MATERIAL SHOWN =
theorem bScan_cons (cands deps : PySem.Set String) (c : Char) (rest : List Char) :
    bScan (c :: rest) cands deps =
    (if c = '%' then bScan (rest.dropWhile (· ≠ '\n')) cands deps
    else if c = '\\' then
      let word := rest.takeWhile (fun c => c.isAlpha || c == '@')
      if word = [] then
        match rest with
        | [] => if "" ∈ cands then deps.add "" else deps
        | c' :: rest' => bScan rest' cands (if String.ofList [c'] ∈ cands then deps.add (String.ofList [c']) else deps)
      else bScan (rest.drop word.length) cands (if String.ofList word ∈ cands then deps.add (String.ofList word) else deps)
    else bScan rest cands deps) := by
  rw [bScan.eq_def]

theorem aLoop_eq_bScan (text : List Char) (cands : List String) (idx : Nat) (deps : PySem.Set String) :
    aLoop text cands idx deps = bScan (text.drop idx) cands deps := by
  rw [aLoop]
  split
  case isFalse h =>
    rw [List.drop_eq_nil_of_le (by omega), bScan]
  case isTrue h =>
    have hg : text[idx]! = text[idx] := getElem!_pos text idx h
    have hd : text.drop idx = text[idx] :: text.drop (idx + 1) := List.drop_eq_getElem_cons h
    rw [hd, bScan_cons]
    dsimp only
    split
    case isTrue hp =>
      -- comment token
      rw [if_pos (hg ▸ hp)]
      have hmeas := skipComment_gt text idx h hp
      rw [aLoop_eq_bScan text cands (skipComment text idx) deps]
      unfold skipComment
      rw [if_pos ⟨h, hp⟩]
      rw [skipCommentLoop]
      rw [dif_pos ⟨h, by rw [hp]; decide⟩]
      rw [drop_skipCommentLoop text (idx + 1)]
    case isFalse hp =>
      split
      case isTrue hb =>
        -- not a token start: advance one char
        rw [if_neg (fun hc => hp (hg ▸ hc)), if_neg (fun hc => hb (hg ▸ hc))]
        exact aLoop_eq_bScan text cands (idx + 1) deps
      case isFalse hb =>
        -- control-sequence token
        have hbs : text[idx]! = '\\' := not_not.mp hb
        have hB : text[idx] = '\\' := by rw [← hg]; exact hbs
        have hP : ¬ text[idx] = '%' := by rw [← hg]; exact hp
        rw [if_neg hP, if_pos hB]
        have hmeas := readControlWord_gt text idx h hbs
        rw [aLoop_eq_bScan text cands (readControlWord text idx).2 _]
        rcases Nat.lt_or_ge (idx + 1) text.length with hlt | hge
        · have hg1 : text[idx + 1]! = text[idx + 1] := getElem!_pos text (idx + 1) hlt
          have hd1 : text.drop (idx + 1) = text[idx + 1] :: text.drop (idx + 2) := List.drop_eq_getElem_cons hlt
          by_cases hletter : (text[idx + 1]!).isAlpha ∨ text[idx + 1]! = '@'
          · -- control word of letters
            have hpw : (text[idx + 1].isAlpha || text[idx + 1] == '@') = true := by
              have hl' := hletter; rw [hg1] at hl'
              rcases hl' with h2 | h2 <;> simp [h2]
            have hw : (text.drop (idx + 1)).takeWhile (fun c => c.isAlpha || c == '@')
                = text[idx + 1] :: (text.drop (idx + 2)).takeWhile (fun c => c.isAlpha || c == '@') := by
              rw [hd1, List.takeWhile_cons, hpw]; simp
            have hrcw : readControlWord text idx
                = (String.ofList ((text.drop (idx + 1)).takeWhile (fun c => c.isAlpha || c == '@')),
                   idx + 1 + ((text.drop (idx + 1)).takeWhile (fun c => c.isAlpha || c == '@')).length) := by
              unfold readControlWord
              rw [if_neg (not_not_intro ⟨h, hbs⟩)]
              simp only
              rw [if_neg (by omega), if_neg (not_not_intro hletter), readWordLoop_eq text (idx + 1)]
              simp only [Nat.add_sub_cancel_left, take_len_takeWhile]
            rw [hrcw]
            simp only
            have hwne : ¬ (List.takeWhile (fun c => c.isAlpha || c == '@') (text.drop (idx + 1)) = []) := by
              simp [hw]
            rw [if_neg hwne]
            rw [List.drop_drop]
          · -- control symbol: one char
            have hpw : (text[idx + 1].isAlpha || text[idx + 1] == '@') = false := by
              by_contra hc
              simp only [Bool.not_eq_false, Bool.or_eq_true, beq_iff_eq] at hc
              exact hletter (by rw [hg1]; tauto)
            have hw0 : (text.drop (idx + 1)).takeWhile (fun c => c.isAlpha || c == '@') = [] := by
              rw [hd1, List.takeWhile_cons, hpw]; simp
            have hrcw : readControlWord text idx = (String.ofList [text[idx + 1]], idx + 2) := by
              unfold readControlWord
              rw [if_neg (not_not_intro ⟨h, hbs⟩)]
              simp only
              rw [if_neg (by omega), if_pos hletter, hg1]
            rw [hrcw]
            simp only
            rw [if_pos hw0, hd1]
        · -- trailing lone backslash
          have hnil : text.drop (idx + 1) = [] := List.drop_eq_nil_of_le hge
          have hrcw : readControlWord text idx = ("", idx + 1) := by
            unfold readControlWord
            rw [if_neg (not_not_intro ⟨h, hbs⟩)]
            simp only
            rw [if_pos (by omega)]
          rw [hrcw]
          simp only
          rw [hnil, List.takeWhile_nil, if_pos rfl, bScan]
termination_by text.length - idx
decreasing_by all_goals omega

-- ===== VERDICT (by name: the statement is the Claim_ definition above) =====
theorem macro_dependencies_py_spec : Claim_equal_macro_dependencies_py := by
  intro template candidates _
  unfold Spec_macro_dependencies_py macro_dependencies_py macro_dependencies_py_alt
  simpa using aLoop_eq_bScan template.toList candidates 0 PySem.Set.empty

INSTRUCTIONS FOR THE TASK = Please copy, exactly as written, every line in the listing above from the line with "rcases Nat.lt_or_ge (idx" up to and including the line with "have hl' := hletter;".

RESPONSE BOX =
        rcases Nat.lt_or_ge (idx + 1) text.length with hlt | hge
        · have hg1 : text[idx + 1]! = text[idx + 1] := getElem!_pos text (idx + 1) hlt
          have hd1 : text.drop (idx + 1) = text[idx + 1] :: text.drop (idx + 2) := List.drop_eq_getElem_cons hlt
          by_cases hletter : (text[idx + 1]!).isAlpha ∨ text[idx + 1]! = '@'
          · -- control word of letters
            have hpw : (text[idx + 1].isAlpha || text[idx + 1] == '@') = true := by
              have hl' := hletter; rw [hg1] at hl'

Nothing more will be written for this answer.